Once the line containing "-- Pre_ excludes" is found in the entries below, reproduce it and every line after it, stopping at and including the line containing "pvScanB amount N = (pvGetMax"; reproduce nothing else, and keep each line exact.

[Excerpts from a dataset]
==================================================

def pvLoopB : Nat → List Int → Int → List (Int × Int × Int)
  | 0, _, _ => []
  | fuel+1, amount, N =>
    let cd := pvScanB amount N
    if PySem.List.pyGetD amount cd.1 0 = 0 ∧ PySem.List.pyGetD amount cd.2 0 = 0 then []
    else
      let m := min (-(PySem.List.pyGetD amount cd.2 0)) (PySem.List.pyGetD amount cd.1 0)
      let amount1 := PySem.List.pySetD amount cd.1 (PySem.List.pyGetD amount cd.1 0 - m)
      let amount2 := PySem.List.pySetD amount1 cd.2 (PySem.List.pyGetD amount1 cd.2 0 + m)
      (cd.2, cd.1, m) :: pvLoopB fuel amount2 N

def minCashFlow_alt (graph : List (List Int)) : List (List Int) :=
  let N : Int := graph.length
  let amount := (PySem.List.pyRange 0 N 1).map (fun p =>
    (graph.map (fun row => PySem.List.pyGetD row p 0)).sum -
    (PySem.List.slice (PySem.List.pyGetD graph p []) none (some N)).sum)
  let transfers := pvLoopB (N.toNat + 1) amount N
  let final0 := (PySem.List.pyRange 0 N 1).map (fun _ => List.replicate N.toNat (0 : Int))
  transfers.foldl (fun fg t =>
    PySem.List.pySetD fg t.1
      (PySem.List.pySetD (PySem.List.pyGetD fg t.1 []) t.2.1 t.2.2)) final0

-- ===== PRECONDITION & SPEC =====
-- Pre_ excludes exactly the inputs on which A raises: the empty graph (IndexError on
-- amount[0]) and graphs with a row shorter than len(graph) (IndexError while building
-- amount); on every other input A returns normally.
def Pre_minCashFlow (graph : List (List Int)) : Prop :=
  graph ≠ [] ∧ ∀ row ∈ graph, graph.length ≤ row.length
instance (graph : List (List Int)) : Decidable (Pre_minCashFlow graph) := by
  unfold Pre_minCashFlow; infer_instance

def pvWitness_minCashFlow : List (List Int) := [[0, 3], [1, 0]]

def Spec_minCashFlow (graph : List (List Int)) (out : List (List Int)) : Prop := out = minCashFlow_alt graph
instance (graph : List (List Int)) (out : List (List Int)) : Decidable (Spec_minCashFlow graph out) := by unfold Spec_minCashFlow; infer_instance

-- ===== CLAIM (what is proved, stated in full; the proofs are below) =====
def Claim_equal_minCashFlow : Prop := ∀ (graph : List (List Int)), Dom_minCashFlow graph → Pre_minCashFlow graph → Spec_minCashFlow graph (minCashFlow graph)

-- ===== LEMMAS AND PROOFS =====

theorem pvMinOf2_eq_min (x y : Int) : pvMinOf2 x y = min x y := by
  unfold pvMinOf2; rw [min_def]; split_ifs <;> omega

-- a fold that updates a pair componentwise is the pair of componentwise folds
theorem foldl_pair {α : Type} (f g : Int → α → Int) (l : List α) :
    ∀ (c d : Int),
      l.foldl (fun cd i => (f cd.1 i, g cd.2 i)) (c, d) =
        (l.foldl f c, l.foldl g d) := by
  induction l with
  | nil => intro c d; rfl
  | cons x xs ih => intro c d; simpa [List.foldl] using ih (f c x) (g d x)

theorem scanB_eq (amount : List Int) (N : Int) :
    pvScanB amount N = (pvGetMax amount N, pvGetMin amount N) := by
  simp only [pvScanB, pvGetMax, pvGetMin]
  exact foldl_pair
    (fun c i => if PySem.List.pyGetD amount i 0 > PySem.List.pyGetD amount c 0 then i else c)
    (fun d i => if PySem.List.pyGetD amount i 0 < PySem.List.pyGetD amount d 0 then i else d)
    (PySem.List.pyRange 1 N 1) 0 0

theorem recA_eq_foldl_loopB (fuel : Nat) :
    ∀ (amount : List Int) (N : Int) (fg : List (List Int)),
    pvRecA fuel amount N fg =
      (pvLoopB fuel amount N).foldl (fun fg t =>
        PySem.List.pySetD fg t.1
          (PySem.List.pySetD (PySem.List.pyGetD fg t.1 []) t.2.1 t.2.2)) fg := by
  induction fuel with
  | zero => intro amount N fg; rfl
  | succ fuel ih =>
    intro amount N fg
    rw [pvRecA, pvLoopB, scanB_eq]
    by_cases h : PySem.List.pyGetD amount (pvGetMax amount N) 0 = 0 ∧
        PySem.List.pyGetD amount (pvGetMin amount N) 0 = 0
    · rw [if_pos h, if_pos h]; rfl
    · rw [if_neg h, if_neg h]
      simp only [List.foldl_cons, pvMinOf2_eq_min]
      exact ih _ N _

-- folding index-wise point updates over pyRange m N, described elementwise
theorem fold_set_range (F : List Int → Int → List Int) (S : Int → Int)
    (hF : ∀ (a : List Int) (p : Int), 0 ≤ p → p.toNat < a.length →
      F a p = a.set p.toNat (a.getD p.toNat 0 + S p)) (N : Int) :
    ∀ (k : Nat) (m : Int) (amt : List Int), 0 ≤ m → (N - m).toNat = k →
      ((N : Int) ≤ amt.length) →
      (PySem.List.pyRange m N 1).foldl F amt =
        amt.mapIdx (fun q x => if m ≤ (q : Int) ∧ (q : Int) < N then x + S q else x) := by
  intro k
  induction k with
  | zero =>
    intro m amt hm hk hlen
    rw [PySem.List.pyRange_one_eq_nil (by omega)]
    simp only [List.foldl_nil]
    refine (List.ext_getElem (by simp) ?_).symm
    intro q h1 h2
    simp only [List.getElem_mapIdx]
    rw [if_neg (by omega)]
  | succ k ih =>
    intro m amt hm hk hlen
    rw [PySem.List.pyRange_one_cons (by omega), List.foldl_cons]
    have hmlt : m.toNat < amt.length := by omega
    rw [hF amt m hm hmlt]
    rw [ih (m + 1) _ (by omega) (by omega) (by simpa using hlen)]
    refine List.ext_getElem (by simp) ?_
    intro q h1 h2
    simp only [List.getElem_mapIdx, List.getElem_set]
    have hq : q < amt.length := by simpa using h2
    by_cases hqm : m.toNat = q
    · rw [if_pos hqm, if_neg (by omega), if_pos (by omega),
        List.getD_eq_getElem _ _ hmlt]
      have hmq : m = (q : Int) := by omega
      have hg : amt[m.toNat] = amt[q]'hq := by simp [hqm]
      rw [hg]
      exact congrArg (fun z => amt[q]'hq + S z) hmq
    · rw [if_neg hqm]
      by_cases hcase : m + 1 ≤ (q : Int) ∧ (q : Int) < N
      · rw [if_pos hcase, if_pos (by omega)]
      · rw [if_neg hcase, if_neg (by omega)]

-- the inner Python loop 'for i: amount[p] += f(i)' adds the whole sum at position p
theorem inner_fold (f : Int → Int) (l : List Int) :
    ∀ (a : List Int) (p : Int), 0 ≤ p → p.toNat < a.length →
      l.foldl (fun a i => PySem.List.pySetD a p (PySem.List.pyGetD a p 0 + f i)) a =
        a.set p.toNat (a.getD p.toNat 0 + (l.map f).sum) := by
  induction l with
  | nil =>
    intro a p hp hlt
    simp only [List.foldl_nil, List.map_nil, List.sum_nil, add_zero]
    rw [List.getD_eq_getElem _ _ hlt, List.set_getElem_self hlt]
  | cons x xs ih =>
    intro a p hp hlt
    simp only [List.foldl_cons, List.map_cons, List.sum_cons]
    rw [PySem.List.pySetD_of_nonneg _ _ hp,
      PySem.List.pyGetD_eq_getElem _ _ hp (by omega)]
    rw [ih _ p hp (by simpa using hlt)]
    rw [List.getD_eq_getElem _ _ (by simpa using hlt), List.getElem_set_self,
      List.set_set, List.getD_eq_getElem _ _ hlt]
    ring_nf

theorem sum_map_sub {α : Type} (f g : α → Int) (l : List α) :
    (l.map (fun x => f x - g x)).sum = (l.map f).sum - (l.map g).sum := by
  induction l with
  | nil => simp
  | cons x xs ih => simp [ih]; ring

==================================================

### Response
-- Pre_ excludes exactly the inputs on which A raises: the empty graph (IndexError on
-- amount[0]) and graphs with a row shorter than len(graph) (IndexError while building
-- amount); on every other input A returns normally.
def Pre_minCashFlow (graph : List (List Int)) : Prop :=
  graph ≠ [] ∧ ∀ row ∈ graph, graph.length ≤ row.length
instance (graph : List (List Int)) : Decidable (Pre_minCashFlow graph) := by
  unfold Pre_minCashFlow; infer_instance

def pvWitness_minCashFlow : List (List Int) := [[0, 3], [1, 0]]

def Spec_minCashFlow (graph : List (List Int)) (out : List (List Int)) : Prop := out = minCashFlow_alt graph
instance (graph : List (List Int)) (out : List (List Int)) : Decidable (Spec_minCashFlow graph out) := by unfold Spec_minCashFlow; infer_instance

-- ===== CLAIM (what is proved, stated in full; the proofs are below) =====
def Claim_equal_minCashFlow : Prop := ∀ (graph : List (List Int)), Dom_minCashFlow graph → Pre_minCashFlow graph → Spec_minCashFlow graph (minCashFlow graph)

-- ===== LEMMAS AND PROOFS =====

theorem pvMinOf2_eq_min (x y : Int) : pvMinOf2 x y = min x y := by
  unfold pvMinOf2; rw [min_def]; split_ifs <;> omega

-- a fold that updates a pair componentwise is the pair of componentwise folds
theorem foldl_pair {α : Type} (f g : Int → α → Int) (l : List α) :
    ∀ (c d : Int),
      l.foldl (fun cd i => (f cd.1 i, g cd.2 i)) (c, d) =
        (l.foldl f c, l.foldl g d) := by
  induction l with
  | nil => intro c d; rfl
  | cons x xs ih => intro c d; simpa [List.foldl] using ih (f c x) (g d x)

theorem scanB_eq (amount : List Int) (N : Int) :
    pvScanB amount N = (pvGetMax amount N, pvGetMin amount N) := by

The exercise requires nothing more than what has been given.